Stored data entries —
-- pv_equiv track=rewrite | github.com/MrBrantCode/unitest_baseline | mut_generate/mist_train_cf/cf_101529/solution.py | group_and_sort_words
-- ===== SOURCE A (Python) =====
-- from collections import defaultdict
--
-- def group_and_sort_words(words):
--     """
--     This function takes a list of words as input, groups them by their first letter,
--     and returns a sorted list of tuples. Each tuple contains the group letter,
--     the frequency count of the group, and the list of words in the group.
--     The output is sorted first by group frequency in descending order and then
--     by the last character of the group letter in ascending order.
--
--     Args:
--     words (list): A list of words.
--
--     Returns:
--     list: A sorted list of tuples containing the group letter, frequency count,
--           and the list of words in the group.
--     """
--
--     # Group the words by their first letter
--     groups = defaultdict(list)
--     for word in words:
--         groups[word[0]].append(word)
--
--     # Count the number of words in each group
--     group_freq = {}
--     for group, words in groups.items():
--         group_freq[group] = len(words)
--
--     # Sort the groups by frequency and last character of the group letter
--     sorted_groups = sorted(groups.items(), key=lambda x: (-group_freq[x[0]], x[0][-1]))
--
--     # Return a list of tuples containing the group letter, frequency count, and words
--     return [(group, group_freq[group], words) for group, words in sorted_groups]
-- ===== SOURCE B (Python) =====
-- def group_and_sort_words(words):
--     # Idiomatic dict-free rewrite: distinct first letters in first-seen order,
--     # one filter pass per letter, then a single keyed sort of the ready tuples.
--     letters = list(dict.fromkeys(word[0] for word in words))
--     result = []
--     for letter in letters:
--         bucket = [word for word in words if word[0] == letter]
--         result.append((letter, len(bucket), bucket))
--     result.sort(key=lambda t: (-t[1], t[0]))
--     return result
-- ===== Notes on version B (the rewrite author's own statement) =====
-- stated objective: simpler
-- what changed: B drops both dicts (the defaultdict bucketing and the separate frequency dict): it takes the distinct first letters in first-seen order via dict.fromkeys, builds each group with one filter pass per letter using len directly, and sorts the finished tuples once by (-count, letter).
import Mathlib
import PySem

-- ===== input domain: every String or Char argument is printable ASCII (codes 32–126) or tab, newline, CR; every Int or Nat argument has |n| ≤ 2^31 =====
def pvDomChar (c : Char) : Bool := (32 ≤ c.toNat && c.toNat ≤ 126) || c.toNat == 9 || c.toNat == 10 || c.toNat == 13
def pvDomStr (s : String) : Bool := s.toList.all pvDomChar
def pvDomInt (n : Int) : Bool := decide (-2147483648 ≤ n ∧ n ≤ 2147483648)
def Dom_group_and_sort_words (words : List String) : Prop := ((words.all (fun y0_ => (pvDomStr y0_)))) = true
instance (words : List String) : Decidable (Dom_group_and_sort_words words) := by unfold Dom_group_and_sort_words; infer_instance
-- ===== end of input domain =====

-- B replaces A's defaultdict bucketing + separate freq dict by a dict-free pass:
-- distinct first letters in order, one filter per letter, one keyed sort (objective: simpler).


-- ===== PORT A =====
-- word[0] as a 1-character string; the none branch is unreachable under Pre_ (Python raises IndexError on "")
def pvFirst (w : String) : String :=
  match PySem.Str.pyGet? w 0 with
  | some c => String.ofList [c]
  | none => ""

-- s[-1] as a 1-character string; the none branch is unreachable (dict keys are 1-character strings)
def pvLast (s : String) : String :=
  match PySem.Str.pyGet? s (-1) with
  | some c => String.ofList [c]
  | none => ""

def group_and_sort_words (words : List String) : List (String × Int × List String) :=
  let groups : PySem.Dict String (List String) :=
    words.foldl (fun d word => d.modify (pvFirst word) [] (fun g => g ++ [word])) PySem.Dict.empty
  let group_freq : PySem.Dict String Int :=
    groups.items.foldl (fun d p => d.insert p.1 ((p.2.length : Int))) PySem.Dict.empty
  let sorted_groups :=
    PySem.List.sorted2 groups.items (fun x => -(group_freq.getD x.1 0)) (fun x => pvLast x.1) false
  sorted_groups.map (fun p => (p.1, group_freq.getD p.1 0, p.2))

-- ===== PORT B =====
def group_and_sort_words_alt (words : List String) : List (String × Int × List String) :=
  let letters := PySem.List.dedup (words.map pvFirst)
  let result := letters.map (fun letter =>
    let bucket := words.filter (fun word => pvFirst word == letter)
    (letter, (bucket.length : Int), bucket))
  PySem.List.sorted2 result (fun t => -t.2.1) (fun t => t.1) false

-- ===== PRECONDITION & SPEC =====
-- Pre_ excludes lists containing the empty string, on which Python A raises IndexError (word[0]).
def Pre_group_and_sort_words (words : List String) : Prop := ∀ w ∈ words, w ≠ ""
instance (words : List String) : Decidable (Pre_group_and_sort_words words) := by unfold Pre_group_and_sort_words; infer_instance
def pvWitness_group_and_sort_words : List String := ["apple", "ant", "bat", "Zoo"]

def Spec_group_and_sort_words (words : List String) (out : List (String × Int × List String)) : Prop := out = group_and_sort_words_alt words
instance (words : List String) (out : List (String × Int × List String)) : Decidable (Spec_group_and_sort_words words out) := by unfold Spec_group_and_sort_words; infer_instance

-- ===== CLAIM (what is proved, stated in full; the proofs are below) =====
def Claim_equal_group_and_sort_words : Prop := ∀ (words : List String), Dom_group_and_sort_words words → Pre_group_and_sort_words words → Spec_group_and_sort_words words (group_and_sort_words words)

-- ===== LEMMAS AND PROOFS =====

-- the buckets, as functions of the letter (proof-side only)
def pvGpair (words : List String) (c : String) : String × List String :=
  (c, words.filter (fun w => pvFirst w == c))

def pvGtrip (words : List String) (c : String) : String × Int × List String :=
  (c, ((words.filter (fun w => pvFirst w == c)).length : Int), words.filter (fun w => pvFirst w == c))

theorem pvInsertBy_congr {α : Type} (before before' : α → α → Bool) (x : α) (ys : List α)
    (h : ∀ b ∈ ys, before x b = before' x b) :
    PySem.List.insertBy before x ys = PySem.List.insertBy before' x ys := by
  induction ys with
  | nil => rfl
  | cons y ys ih =>
    simp only [PySem.List.insertBy]
    rw [h y (by simp)]
    split
    · rfl
    · rw [ih (fun b hb => h b (by simp [hb]))]

theorem pvFoldl_insertBy_congr {α : Type} (before before' : α → α → Bool) (xs : List α) :
    ∀ acc : List α, (∀ a ∈ xs, ∀ b ∈ acc, before a b = before' a b) →
    (∀ a ∈ xs, ∀ b ∈ xs, before a b = before' a b) →
    xs.foldl (fun acc x => PySem.List.insertBy before x acc) acc
      = xs.foldl (fun acc x => PySem.List.insertBy before' x acc) acc := by
  induction xs with
  | nil => intro acc _ _; rfl
  | cons x xs ih =>
    intro acc hacc hxs
    simp only [List.foldl_cons]
    rw [pvInsertBy_congr before before' x acc (hacc x (by simp))]
    exact ih _
      (fun a ha b hb => by
        rcases (PySem.List.mem_insertBy before' x b acc).1 hb with rfl | hb
        · exact hxs a (by simp [ha]) b (by simp)
        · exact hacc a (by simp [ha]) b hb)
      (fun a ha b hb => hxs a (by simp [ha]) b (by simp [hb]))

theorem pvInsertBy_map {α β : Type} (f : α → β) (before : β → β → Bool) (x : α) (ys : List α) :
    PySem.List.insertBy before (f x) (ys.map f)
      = (PySem.List.insertBy (fun a b => before (f a) (f b)) x ys).map f := by
  induction ys with
  | nil => rfl
  | cons y ys ih =>
    simp only [List.map_cons, PySem.List.insertBy]
    split
    · simp
    · simp [ih]

theorem pvFoldl_insertBy_map {α β : Type} (f : α → β) (before : β → β → Bool) (xs : List α) :
    ∀ acc : List α,
    (xs.map f).foldl (fun acc y => PySem.List.insertBy before y acc) (acc.map f)
      = (xs.foldl (fun acc x => PySem.List.insertBy (fun a b => before (f a) (f b)) x acc) acc).map f := by
  induction xs with
  | nil => intro acc; rfl
  | cons x xs ih =>
    intro acc
    simp only [List.map_cons, List.foldl_cons]
    rw [pvInsertBy_map f before x acc, ih]

theorem pvSorted2_map {α β κ₁ κ₂ : Type} [LT κ₁] [DecidableLT κ₁] [LT κ₂] [DecidableLT κ₂]
    (f : α → β) (k1 : β → κ₁) (k2 : β → κ₂) (xs : List α) :
    PySem.List.sorted2 (xs.map f) k1 k2 false
      = (PySem.List.sorted2 xs (fun x => k1 (f x)) (fun x => k2 (f x)) false).map f := by
  simp only [PySem.List.sorted2, if_neg (by decide : ¬ (false = true))]
  simpa using pvFoldl_insertBy_map f _ xs []

theorem pvSorted2_congr {α κ₁ κ₂ : Type} [LT κ₁] [DecidableLT κ₁] [LT κ₂] [DecidableLT κ₂]
    (k1 k1' : α → κ₁) (k2 k2' : α → κ₂) (xs : List α)
    (h1 : ∀ a ∈ xs, k1 a = k1' a) (h2 : ∀ a ∈ xs, k2 a = k2' a) :
    PySem.List.sorted2 xs k1 k2 false = PySem.List.sorted2 xs k1' k2' false := by
  simp only [PySem.List.sorted2, if_neg (by decide : ¬ (false = true))]
  exact pvFoldl_insertBy_congr _ _ xs []
    (fun a _ b hb => by cases hb)
    (fun a ha b hb => by rw [h1 a ha, h1 b hb, h2 a ha, h2 b hb])

theorem pvGroups_items (words : List String) :
    (words.foldl (fun d word => d.modify (pvFirst word) [] (fun g => g ++ [word]))
        (PySem.Dict.empty : PySem.Dict String (List String))).items
      = (PySem.Set.ofList (words.map pvFirst)).map (pvGpair words) := by
  set d := words.foldl (fun d word => d.modify (pvFirst word) [] (fun g => g ++ [word]))
      (PySem.Dict.empty : PySem.Dict String (List String)) with hd
  have hkeys : d.keys = PySem.Set.ofList (words.map pvFirst) := by
    rw [hd, PySem.Dict.keys_foldl_modify_key words pvFirst [] (fun _ w => fun g => g ++ [w]) PySem.Dict.empty,
        PySem.Dict.keys_empty, PySem.Set.ofList_eq_foldl]
    rfl
  have hnd : d.keys.Nodup := by
    rw [hd]
    exact PySem.Dict.nodup_keys_foldl_modify_key words pvFirst [] (fun _ w => fun g => g ++ [w])
      PySem.Dict.empty (by rw [PySem.Dict.keys_empty]; exact List.nodup_nil)
  have hget : ∀ c, d.getD c [] = words.filter (fun w => pvFirst w == c) := by
    intro c
    have hmap : d = (words.map (fun w => (pvFirst w, w))).foldl
        (fun d p => d.modify p.1 [] (fun g => g ++ [p.2])) PySem.Dict.empty := by
      rw [hd, List.foldl_map]
    rw [hmap, PySem.Dict.getD_foldl_modify_append, PySem.Dict.getD_empty]
    simp [List.filter_map, Function.comp_def]
  rw [PySem.Dict.items_eq_map_keys d hnd [], hkeys]
  exact List.map_congr_left (fun c _ => by rw [pvGpair, hget c])

theorem pvFreq_getD (words : List String) (c : String)
    (hc : c ∈ PySem.Set.ofList (words.map pvFirst)) :
    ((((PySem.Set.ofList (words.map pvFirst)).map (pvGpair words)).foldl
        (fun d p => d.insert p.1 ((p.2.length : Int))) PySem.Dict.empty)).getD c 0
      = ((words.filter (fun w => pvFirst w == c)).length : Int) := by
  set L := PySem.Set.ofList (words.map pvFirst) with hL
  have hfold : (L.map (pvGpair words)).foldl (fun d p => d.insert p.1 ((p.2.length : Int))) PySem.Dict.empty
      = L.foldl (fun d c => d.insert c (((words.filter (fun w => pvFirst w == c)).length : Int))) PySem.Dict.empty := by
    rw [List.foldl_map]; rfl
  rw [hfold]
  have hitems : (L.foldl (fun d c => d.insert c (((words.filter (fun w => pvFirst w == c)).length : Int))) PySem.Dict.empty).items
      = L.map (fun c => (c, ((words.filter (fun w => pvFirst w == c)).length : Int))) := by
    have := PySem.Dict.items_foldl_insert_fresh (l := L) (k := fun c => c)
      (v := fun c => ((words.filter (fun w => pvFirst w == c)).length : Int))
      (d := PySem.Dict.empty) (fun a _ => PySem.Dict.contains_empty a)
      (by simp [hL])
    simpa using this
  have hndk : (L.foldl (fun d c => d.insert c (((words.filter (fun w => pvFirst w == c)).length : Int))) PySem.Dict.empty).keys.Nodup := by
    simp only [PySem.Dict.keys, hitems, List.map_map]
    simp [hL, Function.comp_def]
  refine PySem.Dict.getD_of_mem_items _ ?_ hndk 0
  rw [hitems]
  exact List.mem_map.2 ⟨c, hc, rfl⟩

theorem pvLast_pvFirst (w : String) (hw : w ≠ "") : pvLast (pvFirst w) = pvFirst w := by
  have hne : w.toList ≠ [] := fun h => hw (by
    have := congrArg String.ofList h
    simpa using this)
  cases h : w.toList with
  | nil => exact absurd h hne
  | cons ch t =>
    have h0 : PySem.Str.pyGet? w 0 = some ch := by
      have := PySem.Str.pyGet?_natCast w 0
      simp only [Nat.cast_zero] at this
      rw [this, h]; rfl
    have hfirst : pvFirst w = String.ofList [ch] := by rw [pvFirst, h0]
    rw [hfirst, pvLast]
    have hm1 : PySem.Str.pyGet? (String.ofList [ch]) (-1) = some ch := by
      simp [PySem.Str.pyGet?_eq, PySem.List.pyGet?, PySem.List.pyIdx?]
    rw [hm1]

theorem pvMem_sorted2 {α κ₁ κ₂ : Type} [LT κ₁] [DecidableLT κ₁] [LT κ₂] [DecidableLT κ₂]
    (xs : List α) (k1 : α → κ₁) (k2 : α → κ₂) (x : α)
    (hx : x ∈ PySem.List.sorted2 xs k1 k2 false) : x ∈ xs :=
  (PySem.List.sorted2_perm xs k1 k2 false).mem_iff.1 hx

-- ===== VERDICT (by name: the statement is the Claim_ definition above) =====
theorem group_and_sort_words_spec : Claim_equal_group_and_sort_words := by
  intro words _dom hpre
  unfold Spec_group_and_sort_words group_and_sort_words group_and_sort_words_alt
  simp only [PySem.List.dedup_eq_ofList, pvGroups_items words]
  set L := PySem.Set.ofList (words.map pvFirst) with hL
  -- each letter in L comes from a nonempty word
  have hLmem : ∀ c ∈ L, ∃ w ∈ words, w ≠ "" ∧ c = pvFirst w := by
    intro c hc
    rcases List.mem_map.1 ((PySem.Set.mem_ofList (words.map pvFirst) c).1 hc) with ⟨w, hw, rfl⟩
    exact ⟨w, hw, hpre w hw, rfl⟩
  rw [pvSorted2_map (pvGpair words), pvSorted2_map (f := fun letter =>
      (letter, (((words.filter (fun word => pvFirst word == letter)).length : Int)),
        words.filter (fun word => pvFirst word == letter)))]
  rw [pvSorted2_congr
      (k1 := fun c => -((((L.map (pvGpair words)).foldl (fun d p => d.insert p.1 ((p.2.length : Int))) PySem.Dict.empty)).getD (pvGpair words c).1 0))
      (k1' := fun c => -(((words.filter (fun w => pvFirst w == c)).length : Int)))
      (k2 := fun c => pvLast (pvGpair words c).1) (k2' := fun c => c)
      (xs := L)
      (fun c hc => by simp only [pvGpair]; rw [pvFreq_getD words c hc])
      (fun c hc => by
        rcases hLmem c hc with ⟨w, _, hw, rfl⟩
        simp only [pvGpair]; exact pvLast_pvFirst w hw)]
  rw [List.map_map]
  refine List.map_congr_left (fun c hc => ?_)
  have hcL : c ∈ L := pvMem_sorted2 _ _ _ c hc
  simp only [Function.comp_def, pvGpair]
  rw [pvFreq_getD words c hcL]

WHAT TO DO —
Find the lines in the records that contain the word "pass", then copy every one of them.

THE COMPLETED TASK —
--     # one filter pass per letter, then a single keyed sort of the ready tuples.
-- what changed: B drops both dicts (the defaultdict bucketing and the separate frequency dict): it takes the distinct first letters in first-seen order via dict.fromkeys, builds each group with one filter pass per letter using len directly, and sorts the finished tuples once by (-count, letter).
-- B replaces A's defaultdict bucketing + separate freq dict by a dict-free pass:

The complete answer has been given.